Sur la bay on trouve un certain nombre (IO Data, Accard, etc...)

Si tu veux un disque statique, la solution SCSI-SD est la plus intéressante, mais pas beaucoup moins cher :
http://www.codesrc.com/mediawiki/index.php/SCSI2SD

Mais le plus simple c'est de mettre un autre HD SCSI, on en trouve encore en 50 pin, c'est pas si rare et beaucoup moins onéreux.
Sur LBC :
https://www.leboncoin.fr/informatique/1449171072.htm/

En 68 pin avec un adaptateur 50/68 pin ça marche aussi, si la capacité excède 4Go, il suffit de le partitionner.
https://www.leboncoin.fr/informatique/1385315792.htm/
https://www.leboncoin.fr/image_son/1313777601.htm/
https://www.leboncoin.fr/autres/1315581913.htm/
Il y en a d'autre.
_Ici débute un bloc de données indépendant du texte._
-- pv_equiv track=rewrite | github.com/252180478yark-lang/omni | services/knowledge-engine/app/services/harvester.py | _seq_pos_from_sequence
-- ===== SOURCE A (Python) =====
-- def _seq_pos_from_sequence(sequence: list | None) -> dict[str, int] | None:
--     """Map block_id → position from API block_sequence (document visual order)."""
--     if not sequence:
--         return None
--     pos: dict[str, int] = {}
--     for i, bid in enumerate(sequence):
--         s = str(bid)
--         if s not in pos:
--             pos[s] = i
--     return pos or None
-- ===== SOURCE B (Python) =====
-- def _seq_pos_from_sequence(sequence):
--     """Map block_id -> first position. Two guard-free stages: a dict built from the
--     reversed label/index zip (later writes carry smaller indices, so the first
--     occurrence wins by plain overwrite), then an ordered comprehension over the
--     labels deduped in first-occurrence order."""
--     if not sequence:
--         return None
--     labels = [str(b) for b in sequence]
--     first = dict(zip(reversed(labels), reversed(range(len(labels)))))
--     return {s: first[s] for s in dict.fromkeys(labels)}
-- ===== Notes on version B (the rewrite author's own statement) =====
-- stated objective: alternative
-- what changed: Instead of A's single guarded loop growing a dict entry by entry, B stringifies the sequence once, builds a dict from the reversed label/index zip so the first occurrence wins by unconditional overwrite, and emits the result as a comprehension over the labels deduped in first-occurrence order (dict.fromkeys); A's membership guard and incremental enumerate loop disappear.
import Mathlib
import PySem

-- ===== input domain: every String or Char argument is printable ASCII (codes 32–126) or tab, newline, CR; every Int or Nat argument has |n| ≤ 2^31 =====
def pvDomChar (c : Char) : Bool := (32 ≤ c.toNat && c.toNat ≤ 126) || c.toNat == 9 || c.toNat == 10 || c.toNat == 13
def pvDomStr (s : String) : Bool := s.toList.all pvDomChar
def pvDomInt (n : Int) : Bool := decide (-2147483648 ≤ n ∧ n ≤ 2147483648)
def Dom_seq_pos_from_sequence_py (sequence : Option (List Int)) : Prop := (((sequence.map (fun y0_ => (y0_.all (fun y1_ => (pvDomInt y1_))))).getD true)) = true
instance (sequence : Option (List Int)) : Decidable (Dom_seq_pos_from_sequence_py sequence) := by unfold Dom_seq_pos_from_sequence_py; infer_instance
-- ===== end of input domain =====

-- B replaces A's guarded incremental dict build by a reverse zip-dict (first occurrence wins
-- by overwrite) plus an ordered comprehension over deduped labels (alternative; no speed claim).

-- ===== PORT A =====
-- A's loop body: insert position i only if the stringified id is not yet a key
def pvAStep (d : PySem.Dict String Int) (p : Int × Int) : PySem.Dict String Int :=
  if d.contains (PySem.Int.toStr p.2) then d else d.insert (PySem.Int.toStr p.2) p.1

def seq_pos_from_sequence_py (sequence : Option (List Int)) : Option (List (String × Int)) :=
  match sequence with
  | none => none
  | some xs =>
    if xs = [] then none
    else
      let pos := (PySem.List.enumerate xs).foldl pvAStep PySem.Dict.empty
      if pos.items = [] then none else some pos.items

-- ===== PORT B =====
-- B's dict(zip(...)) build: plain insert, later pairs overwrite
def pvBIns (d : PySem.Dict String Int) (p : String × Int) : PySem.Dict String Int :=
  d.insert p.1 p.2

-- first[s] in Source B never raises (s is drawn from dict.fromkeys(labels) and every label is a
-- key of first); the .getD 0 on the lookup is therefore exact.
def seq_pos_from_sequence_py_alt (sequence : Option (List Int)) : Option (List (String × Int)) :=
  match sequence with
  | none => none
  | some xs =>
    if xs = [] then none
    else
      let labels := xs.map PySem.Int.toStr
      let first := (labels.reverse.zip (PySem.List.pyRange 0 labels.length 1).reverse).foldl
        pvBIns PySem.Dict.empty
      some ((PySem.List.dedup labels).map (fun s => (s, first.getD s 0)))

-- ===== PRECONDITION & SPEC =====
def Spec_seq_pos_from_sequence_py (sequence : Option (List Int)) (out : Option (List (String × Int))) : Prop := out = seq_pos_from_sequence_py_alt sequence
instance (sequence : Option (List Int)) (out : Option (List (String × Int))) : Decidable (Spec_seq_pos_from_sequence_py sequence out) := by unfold Spec_seq_pos_from_sequence_py; infer_instance

-- ===== CLAIM =====
def Claim_equal_seq_pos_from_sequence_py : Prop := ∀ (sequence : Option (List Int)), Dom_seq_pos_from_sequence_py sequence → Spec_seq_pos_from_sequence_py sequence (seq_pos_from_sequence_py sequence)

-- ===== LEMMAS AND PROOFS =====

-- A's fold: keys accumulate as a set update with the stringified ids
theorem pv_keysA (l : List (Int × Int)) (d : PySem.Dict String Int) :
    (l.foldl pvAStep d).keys = PySem.Set.update d.keys (l.map (fun p => PySem.Int.toStr p.2)) := by
  induction l generalizing d with
  | nil => simp [PySem.Set.update_nil]
  | cons p t ih =>
    simp only [List.foldl_cons, List.map_cons, PySem.Set.update_cons, ih]
    congr 1
    by_cases hc : d.contains (PySem.Int.toStr p.2)
    · rw [pvAStep, if_pos hc, PySem.Set.add_of_mem]
      exact (PySem.Dict.contains_iff_mem_keys _ _).mp hc
    · rw [pvAStep, if_neg hc, PySem.Dict.keys_insert_of_not_contains _ _ (by simpa using hc),
        PySem.Set.add_of_not_mem]
      exact fun h => hc ((PySem.Dict.contains_iff_mem_keys _ _).mpr h)

-- A's fold: lookup is the first occurrence (find?) unless the accumulator already has the key
theorem pv_getA (l : List (Int × Int)) (d : PySem.Dict String Int) (k : String) :
    (l.foldl pvAStep d).get? k =
      if d.contains k then d.get? k
      else (l.find? (fun p => PySem.Int.toStr p.2 == k)).map (·.1) := by
  induction l generalizing d with
  | nil =>
    simp only [List.foldl_nil, List.find?_nil, Option.map_none]
    split_ifs with h
    · rfl
    · exact (PySem.Dict.get?_eq_none_iff_contains _ _).mpr (by simpa using h)
  | cons p t ih =>
    simp only [List.foldl_cons, ih, List.find?_cons]
    by_cases hc : d.contains (PySem.Int.toStr p.2)
    · rw [pvAStep, if_pos hc]
      by_cases hk : d.contains k
      · simp [hk]
      · have hne : ¬ (PySem.Int.toStr p.2 == k) = true := by
          intro h; exact hk (by rwa [← eq_of_beq h])
        simp [hk, hne]
    · rw [pvAStep, if_neg hc]
      by_cases he : PySem.Int.toStr p.2 = k
      · subst he
        simp [PySem.Dict.contains_insert_self, PySem.Dict.get?_insert_self, hc]
      · have hbe : ¬ (PySem.Int.toStr p.2 == k) = true := by simpa using he
        have hcont : (d.insert (PySem.Int.toStr p.2) p.1).contains k = d.contains k := by
          rw [PySem.Dict.contains_insert]
          simp [show ¬ (k == PySem.Int.toStr p.2) = true by simpa using (Ne.symm he)]
        rw [hcont, PySem.Dict.get?_insert_of_ne _ _ (Ne.symm he)]
        simp [hbe]

-- first matching index in the enumeration = index? of the stringified list, shifted by the start
theorem pv_find_enum (k : String) (xs : List Int) (s : Int) :
    ((PySem.List.enumerate xs s).find? (fun p => PySem.Int.toStr p.2 == k)).map (·.1) =
      (PySem.List.index? (xs.map PySem.Int.toStr) k).map (fun n => s + (n : Int)) := by
  induction xs generalizing s with
  | nil => simp [PySem.List.enumerate_nil]
  | cons x t ih =>
    rw [PySem.List.enumerate_cons, List.map_cons, List.find?_cons]
    by_cases he : PySem.Int.toStr x = k
    · subst he
      rw [PySem.List.index?_cons_self]
      simp
    · have hbe : (PySem.Int.toStr x == k) = false := by simpa using he
      rw [PySem.List.index?_cons_of_ne _ he]
      simp only [hbe]
      rw [ih]
      cases PySem.List.index? (t.map PySem.Int.toStr) k with
      | none => simp
      | some n => simp; omega

-- keys of A's finished dict = dedup of the stringified sequence
theorem pv_keysA_dedup (xs : List Int) :
    ((PySem.List.enumerate xs).foldl pvAStep PySem.Dict.empty).keys =
      PySem.List.dedup (xs.map PySem.Int.toStr) := by
  rw [pv_keysA]
  simp only [PySem.Dict.keys_empty, PySem.Set.update_nil_left]
  have hmap : (PySem.List.enumerate xs).map (fun p => PySem.Int.toStr p.2) =
      xs.map PySem.Int.toStr := by
    have := PySem.List.map_snd_enumerate xs (s := 0)
    calc (PySem.List.enumerate xs).map (fun p => PySem.Int.toStr p.2)
        = ((PySem.List.enumerate xs).map (·.2)).map PySem.Int.toStr := by
          rw [List.map_map]; rfl
      _ = xs.map PySem.Int.toStr := by rw [this]
  rw [hmap, PySem.List.dedup_eq_ofList]

theorem pv_nodupA (xs : List Int) :
    ((PySem.List.enumerate xs).foldl pvAStep PySem.Dict.empty).keys.Nodup := by
  rw [pv_keysA_dedup]; exact PySem.List.nodup_dedup _

-- B's reverse-built dict: lookup is the FIRST matching pair of the unreversed list
theorem pv_getRev (l : List (String × Int)) (d : PySem.Dict String Int) (k : String) :
    (l.reverse.foldl pvBIns d).get? k =
      match l.find? (fun p => p.1 == k) with
      | some p => some p.2
      | none => d.get? k := by
  induction l generalizing d with
  | nil => simp
  | cons p t ih =>
    simp only [List.reverse_cons, List.foldl_append, List.foldl_cons, List.foldl_nil,
      List.find?_cons]
    by_cases he : p.1 = k
    · subst he
      simp [pvBIns, PySem.Dict.get?_insert_self]
    · have hbe : (p.1 == k) = false := by simpa using he
      rw [pvBIns, PySem.Dict.get?_insert_of_ne _ _ (Ne.symm he), ih]
      simp [hbe]

-- zipping the reversals = reversing the zip (for equal lengths)
theorem pv_zip_rev {α β : Type} (l : List α) (r : List β) (h : l.length = r.length) :
    l.reverse.zip r.reverse = (l.zip r).reverse := by
  induction l generalizing r with
  | nil => simp
  | cons x t ih =>
    cases r with
    | nil => simp at h
    | cons y u =>
      simp only [List.length_cons, Nat.add_right_cancel_iff] at h
      simp only [List.reverse_cons, List.zip_cons_cons]
      rw [List.zip_append (by simpa using h), ih u h]
      simp

-- first match in the label/index zip = index? of the labels, shifted by the start
theorem pv_find_zip (k : String) (ls : List String) (s : Int) :
    (ls.zip (PySem.List.pyRange s (s + ls.length) 1)).find? (fun p => p.1 == k) =
      (PySem.List.index? ls k).map (fun n => (k, s + (n : Int))) := by
  induction ls generalizing s with
  | nil => simp [PySem.List.pyRange_one_eq_nil (le_refl s)]
  | cons x t ih =>
    rw [PySem.List.pyRange_one_cons (by simp only [List.length_cons]; push_cast; omega)]
    rw [List.zip_cons_cons, List.find?_cons]
    by_cases he : x = k
    · subst he
      rw [PySem.List.index?_cons_self]
      simp
    · have hbe : (x == k) = false := by simpa using he
      rw [PySem.List.index?_cons_of_ne _ he]
      simp only [hbe]
      have hr : s + (1 : Int) + (t.length : Int) = s + ((x :: t).length : Int) := by
        simp only [List.length_cons]; push_cast; omega
      rw [show PySem.List.pyRange (s + 1) (s + ((x :: t).length : Int)) 1 =
            PySem.List.pyRange (s + 1) ((s + 1) + (t.length : Int)) 1 by rw [← hr]]
      rw [ih (s + 1)]
      cases PySem.List.index? t k with
      | none => simp
      | some n =>
        simp
        omega

-- lookup in B's dict = first index of the label
theorem pv_getB (xs : List Int) (k : String) :
    (((xs.map PySem.Int.toStr).reverse.zip
        (PySem.List.pyRange 0 ((xs.map PySem.Int.toStr).length : Int) 1).reverse).foldl
      pvBIns PySem.Dict.empty).get? k =
      (PySem.List.index? (xs.map PySem.Int.toStr) k).map (fun n => ((n : Nat) : Int)) := by
  have hlen : (xs.map PySem.Int.toStr).length =
      (PySem.List.pyRange 0 ((xs.map PySem.Int.toStr).length : Int) 1).length := by
    rw [PySem.List.length_pyRange_one]; simp
  rw [pv_zip_rev _ _ hlen, pv_getRev]
  have := pv_find_zip k (xs.map PySem.Int.toStr) 0
  rw [show (0 : Int) + ((xs.map PySem.Int.toStr).length : Int) =
        ((xs.map PySem.Int.toStr).length : Int) by omega] at this
  rw [this]
  cases PySem.List.index? (xs.map PySem.Int.toStr) k with
  | none => simp
  | some n => simp

-- A's items list IS B's comprehension
theorem pv_itemsA (xs : List Int) :
    ((PySem.List.enumerate xs).foldl pvAStep PySem.Dict.empty).items =
      (PySem.List.dedup (xs.map PySem.Int.toStr)).map
        (fun s => (s,
          (((xs.map PySem.Int.toStr).reverse.zip
              (PySem.List.pyRange 0 ((xs.map PySem.Int.toStr).length : Int) 1).reverse).foldl
            pvBIns PySem.Dict.empty).getD s 0)) := by
  rw [PySem.Dict.items_eq_map_keys _ (pv_nodupA xs) 0, pv_keysA_dedup]
  apply List.map_congr_left
  intro k hk
  have hmem : k ∈ xs.map PySem.Int.toStr := (PySem.List.mem_dedup _ _).mp hk
  have hget := pv_getA (PySem.List.enumerate xs) PySem.Dict.empty k
  rw [PySem.Dict.getD_eq_get?_getD, hget]
  simp only [PySem.Dict.contains_empty, Bool.false_eq_true, if_false]
  rw [pv_find_enum k xs 0, PySem.Dict.getD_eq_get?_getD, pv_getB]
  rcases Option.isSome_iff_exists.mp
      ((PySem.List.index?_isSome_iff (xs.map PySem.Int.toStr) k).mpr hmem) with ⟨n, hn⟩
  rw [hn]
  simp

-- on a nonempty sequence A's dict is nonempty (its 'pos or None' tail returns pos)
theorem pv_items_ne (x : Int) (t : List Int) :
    ((PySem.List.enumerate (x :: t)).foldl pvAStep PySem.Dict.empty).items ≠ [] := by
  intro h
  have hk : ((PySem.List.enumerate (x :: t)).foldl pvAStep PySem.Dict.empty).keys = [] := by
    simp only [PySem.Dict.keys, h, List.map_nil]
  rw [pv_keysA_dedup] at hk
  rw [PySem.List.dedup_eq_ofList, List.map_cons, PySem.Set.ofList_cons] at hk
  exact List.cons_ne_nil _ _ hk

-- ===== VERDICT =====
theorem seq_pos_from_sequence_py_spec : Claim_equal_seq_pos_from_sequence_py := by
  intro sequence _
  unfold Spec_seq_pos_from_sequence_py seq_pos_from_sequence_py seq_pos_from_sequence_py_alt
  cases sequence with
  | none => rfl
  | some xs =>
    cases xs with
    | nil => simp
    | cons x t =>
      simp only [reduceCtorEq, if_false]
      rw [if_neg (pv_items_ne x t), pv_itemsA]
Vu les prix c'est pas très risqué ;-) faut voir...


----------



## Fi91 (14 Juillet 2018)

gpbonneau a dit:


> Je pense que tu fais référence à un post où je montre un PowerBook 150 avec une Compact Flash ?? #15
> Le PowerBook 150 est le seul de la série 1xx à avoir un disque dur IDE, donc facile à remplacer par une CF (même norme).
> 
> Le Mac SE a un HD SCSI, difficile de le remplacer par une CF, les convertisseurs SCSI-IDE sont cher (100-150€ mini), auquel il faut ajouter un adaptateur IDE-CF et une CF évidemment :
> ...



Merci te ton aide

Pour la CF, tu l’as aussi fait sur un PowerBook 1400c d’après un autre post 

Concernant le remplacement du HD, je pensais qu’on pouvait mettre que des HD 20/40MO dans un SE 

Peut être que c’est une question bête mais qu’elle est la solution pour le partitionner le HD ? Avec un autre Mac ?


----------



## gpbonneau (15 Juillet 2018)

Le PowerBook 1400 est aussi doté d'un HD IDE, le remplacement par une CF est simple.
Tous les Mac 68k sont en SCSI (sauf les 128/512 et quelques exceptions comme le PB150, le LC630...).
La transition vers l'IDE a commencé après la sortie des premiers PPC... et en interne, avec souvent un port SCSI externe...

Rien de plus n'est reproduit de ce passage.